- _SOURCE RECORDS_:
= = = = =
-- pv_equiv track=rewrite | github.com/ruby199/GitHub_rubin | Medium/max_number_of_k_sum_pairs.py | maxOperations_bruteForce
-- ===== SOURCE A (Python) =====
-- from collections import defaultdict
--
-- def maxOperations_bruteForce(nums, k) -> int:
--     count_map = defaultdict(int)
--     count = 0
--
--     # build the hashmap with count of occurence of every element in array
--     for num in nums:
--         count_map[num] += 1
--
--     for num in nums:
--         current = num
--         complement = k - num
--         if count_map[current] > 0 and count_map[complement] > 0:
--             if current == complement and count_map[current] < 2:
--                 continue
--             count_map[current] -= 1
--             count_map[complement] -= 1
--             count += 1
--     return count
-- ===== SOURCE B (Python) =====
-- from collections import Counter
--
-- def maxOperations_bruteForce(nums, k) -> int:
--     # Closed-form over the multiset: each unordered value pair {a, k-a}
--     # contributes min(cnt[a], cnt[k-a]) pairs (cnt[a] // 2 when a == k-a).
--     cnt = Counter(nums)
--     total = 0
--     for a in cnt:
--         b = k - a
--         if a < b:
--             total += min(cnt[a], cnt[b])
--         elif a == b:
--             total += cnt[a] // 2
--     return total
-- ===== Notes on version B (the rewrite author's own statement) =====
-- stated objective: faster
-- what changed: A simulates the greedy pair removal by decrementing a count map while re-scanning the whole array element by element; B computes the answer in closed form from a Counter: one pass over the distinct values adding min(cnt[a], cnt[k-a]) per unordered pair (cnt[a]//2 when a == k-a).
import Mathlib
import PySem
= = = = =
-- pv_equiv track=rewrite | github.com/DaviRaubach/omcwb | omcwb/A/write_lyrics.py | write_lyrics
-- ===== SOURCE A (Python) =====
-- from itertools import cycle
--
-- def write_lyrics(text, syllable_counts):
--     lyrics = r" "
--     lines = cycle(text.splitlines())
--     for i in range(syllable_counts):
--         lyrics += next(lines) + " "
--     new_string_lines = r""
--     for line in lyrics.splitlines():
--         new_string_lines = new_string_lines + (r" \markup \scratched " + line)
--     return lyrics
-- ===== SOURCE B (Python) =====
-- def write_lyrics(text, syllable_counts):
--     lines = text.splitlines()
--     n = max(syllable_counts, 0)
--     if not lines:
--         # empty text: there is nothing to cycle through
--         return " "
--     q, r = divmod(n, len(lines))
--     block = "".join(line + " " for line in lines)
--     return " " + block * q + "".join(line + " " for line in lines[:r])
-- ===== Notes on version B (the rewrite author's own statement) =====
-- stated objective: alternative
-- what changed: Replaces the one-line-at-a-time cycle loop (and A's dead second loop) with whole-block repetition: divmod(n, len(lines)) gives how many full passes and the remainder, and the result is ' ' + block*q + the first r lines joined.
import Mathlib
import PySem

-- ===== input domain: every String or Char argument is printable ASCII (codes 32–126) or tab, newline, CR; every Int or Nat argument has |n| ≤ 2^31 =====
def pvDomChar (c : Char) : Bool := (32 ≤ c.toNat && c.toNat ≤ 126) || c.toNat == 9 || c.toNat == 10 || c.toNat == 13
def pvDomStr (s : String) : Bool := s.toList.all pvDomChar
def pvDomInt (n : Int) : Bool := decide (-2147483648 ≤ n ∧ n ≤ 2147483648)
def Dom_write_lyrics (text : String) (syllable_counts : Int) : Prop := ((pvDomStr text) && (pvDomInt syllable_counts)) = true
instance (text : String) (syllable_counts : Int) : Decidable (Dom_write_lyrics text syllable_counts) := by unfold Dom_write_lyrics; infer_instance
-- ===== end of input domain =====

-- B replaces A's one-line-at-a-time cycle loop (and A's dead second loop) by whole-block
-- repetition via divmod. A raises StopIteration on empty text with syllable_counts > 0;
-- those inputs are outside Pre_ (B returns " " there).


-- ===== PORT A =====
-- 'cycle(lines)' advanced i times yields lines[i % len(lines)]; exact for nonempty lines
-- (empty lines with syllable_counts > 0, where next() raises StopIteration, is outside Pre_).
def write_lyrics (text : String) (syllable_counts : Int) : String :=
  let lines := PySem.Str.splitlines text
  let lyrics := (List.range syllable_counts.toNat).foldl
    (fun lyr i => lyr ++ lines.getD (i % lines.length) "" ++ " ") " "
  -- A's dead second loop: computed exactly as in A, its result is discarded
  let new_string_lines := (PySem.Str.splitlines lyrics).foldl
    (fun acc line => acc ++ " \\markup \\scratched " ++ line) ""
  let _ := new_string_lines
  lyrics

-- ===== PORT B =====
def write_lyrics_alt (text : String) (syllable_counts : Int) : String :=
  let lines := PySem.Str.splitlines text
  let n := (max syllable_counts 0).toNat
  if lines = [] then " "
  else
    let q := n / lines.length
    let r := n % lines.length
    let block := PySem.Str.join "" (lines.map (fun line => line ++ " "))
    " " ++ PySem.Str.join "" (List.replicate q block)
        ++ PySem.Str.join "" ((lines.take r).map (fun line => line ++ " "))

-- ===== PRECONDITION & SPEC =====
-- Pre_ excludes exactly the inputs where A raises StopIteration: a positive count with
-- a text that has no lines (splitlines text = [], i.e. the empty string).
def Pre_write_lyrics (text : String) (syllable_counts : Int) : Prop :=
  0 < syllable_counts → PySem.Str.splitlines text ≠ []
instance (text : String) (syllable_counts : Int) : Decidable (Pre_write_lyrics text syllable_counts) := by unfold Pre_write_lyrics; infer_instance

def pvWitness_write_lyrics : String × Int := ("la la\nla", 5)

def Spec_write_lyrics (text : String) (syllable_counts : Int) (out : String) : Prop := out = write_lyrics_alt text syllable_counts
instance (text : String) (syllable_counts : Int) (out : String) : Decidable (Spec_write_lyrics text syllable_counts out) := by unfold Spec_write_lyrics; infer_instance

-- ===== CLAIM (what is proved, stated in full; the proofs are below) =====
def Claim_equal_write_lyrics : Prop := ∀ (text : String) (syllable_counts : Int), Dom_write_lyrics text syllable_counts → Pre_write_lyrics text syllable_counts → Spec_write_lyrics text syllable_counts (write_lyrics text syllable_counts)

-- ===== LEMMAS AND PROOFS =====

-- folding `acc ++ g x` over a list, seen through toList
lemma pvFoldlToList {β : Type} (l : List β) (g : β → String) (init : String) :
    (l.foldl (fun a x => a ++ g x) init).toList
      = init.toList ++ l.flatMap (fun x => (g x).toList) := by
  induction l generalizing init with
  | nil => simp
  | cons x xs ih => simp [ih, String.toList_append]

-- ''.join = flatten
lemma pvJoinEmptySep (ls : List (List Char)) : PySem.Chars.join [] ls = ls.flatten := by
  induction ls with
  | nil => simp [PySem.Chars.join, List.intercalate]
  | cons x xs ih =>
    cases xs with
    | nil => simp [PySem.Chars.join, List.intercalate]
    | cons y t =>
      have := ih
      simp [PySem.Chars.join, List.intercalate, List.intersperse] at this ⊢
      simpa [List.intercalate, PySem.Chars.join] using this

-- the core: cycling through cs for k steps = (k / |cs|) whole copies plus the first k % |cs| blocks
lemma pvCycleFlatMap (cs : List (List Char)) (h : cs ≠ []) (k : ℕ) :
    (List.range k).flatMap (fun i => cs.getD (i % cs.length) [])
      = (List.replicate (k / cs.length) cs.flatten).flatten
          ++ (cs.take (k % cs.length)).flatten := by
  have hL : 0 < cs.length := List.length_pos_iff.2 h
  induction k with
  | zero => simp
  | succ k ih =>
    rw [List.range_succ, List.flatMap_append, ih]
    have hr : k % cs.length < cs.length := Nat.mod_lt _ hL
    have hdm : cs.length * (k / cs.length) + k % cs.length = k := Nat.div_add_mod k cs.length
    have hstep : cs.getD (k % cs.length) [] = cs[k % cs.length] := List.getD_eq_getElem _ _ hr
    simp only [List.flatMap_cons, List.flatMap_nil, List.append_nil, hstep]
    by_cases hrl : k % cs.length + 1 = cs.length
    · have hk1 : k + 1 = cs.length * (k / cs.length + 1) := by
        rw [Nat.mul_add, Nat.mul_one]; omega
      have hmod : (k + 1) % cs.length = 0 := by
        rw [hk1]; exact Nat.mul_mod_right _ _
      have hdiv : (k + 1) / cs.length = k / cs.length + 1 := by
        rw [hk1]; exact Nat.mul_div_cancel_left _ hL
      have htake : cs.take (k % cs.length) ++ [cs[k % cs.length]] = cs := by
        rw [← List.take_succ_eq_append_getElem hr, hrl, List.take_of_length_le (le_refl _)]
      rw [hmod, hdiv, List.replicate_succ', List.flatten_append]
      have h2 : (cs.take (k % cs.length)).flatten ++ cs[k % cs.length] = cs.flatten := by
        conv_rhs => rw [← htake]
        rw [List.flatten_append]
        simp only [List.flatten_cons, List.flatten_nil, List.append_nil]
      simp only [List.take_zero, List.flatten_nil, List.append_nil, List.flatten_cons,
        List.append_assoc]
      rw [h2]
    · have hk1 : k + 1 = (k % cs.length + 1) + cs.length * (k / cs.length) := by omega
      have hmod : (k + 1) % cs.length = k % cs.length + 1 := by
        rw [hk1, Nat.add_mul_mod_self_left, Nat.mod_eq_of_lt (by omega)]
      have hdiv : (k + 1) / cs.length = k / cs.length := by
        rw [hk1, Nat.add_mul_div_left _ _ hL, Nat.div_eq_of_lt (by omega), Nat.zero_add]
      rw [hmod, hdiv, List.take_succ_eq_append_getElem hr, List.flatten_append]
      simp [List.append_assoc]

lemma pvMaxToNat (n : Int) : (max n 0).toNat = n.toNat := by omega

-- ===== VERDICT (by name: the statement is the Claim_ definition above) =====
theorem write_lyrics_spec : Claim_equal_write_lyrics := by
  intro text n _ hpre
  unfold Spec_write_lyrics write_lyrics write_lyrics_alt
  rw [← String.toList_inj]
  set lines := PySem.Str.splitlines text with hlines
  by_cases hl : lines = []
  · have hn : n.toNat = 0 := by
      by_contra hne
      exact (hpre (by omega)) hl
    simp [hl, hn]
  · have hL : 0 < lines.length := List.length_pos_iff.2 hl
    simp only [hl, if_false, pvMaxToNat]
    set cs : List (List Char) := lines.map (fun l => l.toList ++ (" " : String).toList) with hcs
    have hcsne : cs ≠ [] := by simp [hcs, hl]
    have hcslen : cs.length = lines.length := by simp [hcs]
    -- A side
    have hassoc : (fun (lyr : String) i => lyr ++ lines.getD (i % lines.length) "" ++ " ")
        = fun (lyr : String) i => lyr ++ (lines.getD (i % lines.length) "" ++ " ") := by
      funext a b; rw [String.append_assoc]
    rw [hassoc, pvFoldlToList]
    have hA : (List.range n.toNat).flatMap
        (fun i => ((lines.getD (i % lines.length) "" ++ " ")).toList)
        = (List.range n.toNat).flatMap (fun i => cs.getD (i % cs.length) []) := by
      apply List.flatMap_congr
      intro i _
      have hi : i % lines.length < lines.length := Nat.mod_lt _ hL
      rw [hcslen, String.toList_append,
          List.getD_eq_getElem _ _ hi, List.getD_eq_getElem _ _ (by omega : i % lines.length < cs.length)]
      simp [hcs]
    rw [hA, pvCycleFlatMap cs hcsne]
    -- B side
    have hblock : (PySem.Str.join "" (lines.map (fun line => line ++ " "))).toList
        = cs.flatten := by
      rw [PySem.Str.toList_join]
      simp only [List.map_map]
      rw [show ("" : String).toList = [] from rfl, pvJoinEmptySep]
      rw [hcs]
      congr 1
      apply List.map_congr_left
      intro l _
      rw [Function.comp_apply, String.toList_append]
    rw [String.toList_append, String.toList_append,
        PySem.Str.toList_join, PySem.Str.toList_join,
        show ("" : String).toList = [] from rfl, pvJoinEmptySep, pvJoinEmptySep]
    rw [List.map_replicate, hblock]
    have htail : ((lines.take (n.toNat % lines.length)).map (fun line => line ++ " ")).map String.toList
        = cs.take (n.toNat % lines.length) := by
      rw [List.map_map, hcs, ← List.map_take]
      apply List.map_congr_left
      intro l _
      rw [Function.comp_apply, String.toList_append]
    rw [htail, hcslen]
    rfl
= = = = =
- _WHAT YOU WILL DO_: All lines in the records with the string "defaultdict" should be copied out.

- _OUTPUT_:
-- from collections import defaultdict
--     count_map = defaultdict(int)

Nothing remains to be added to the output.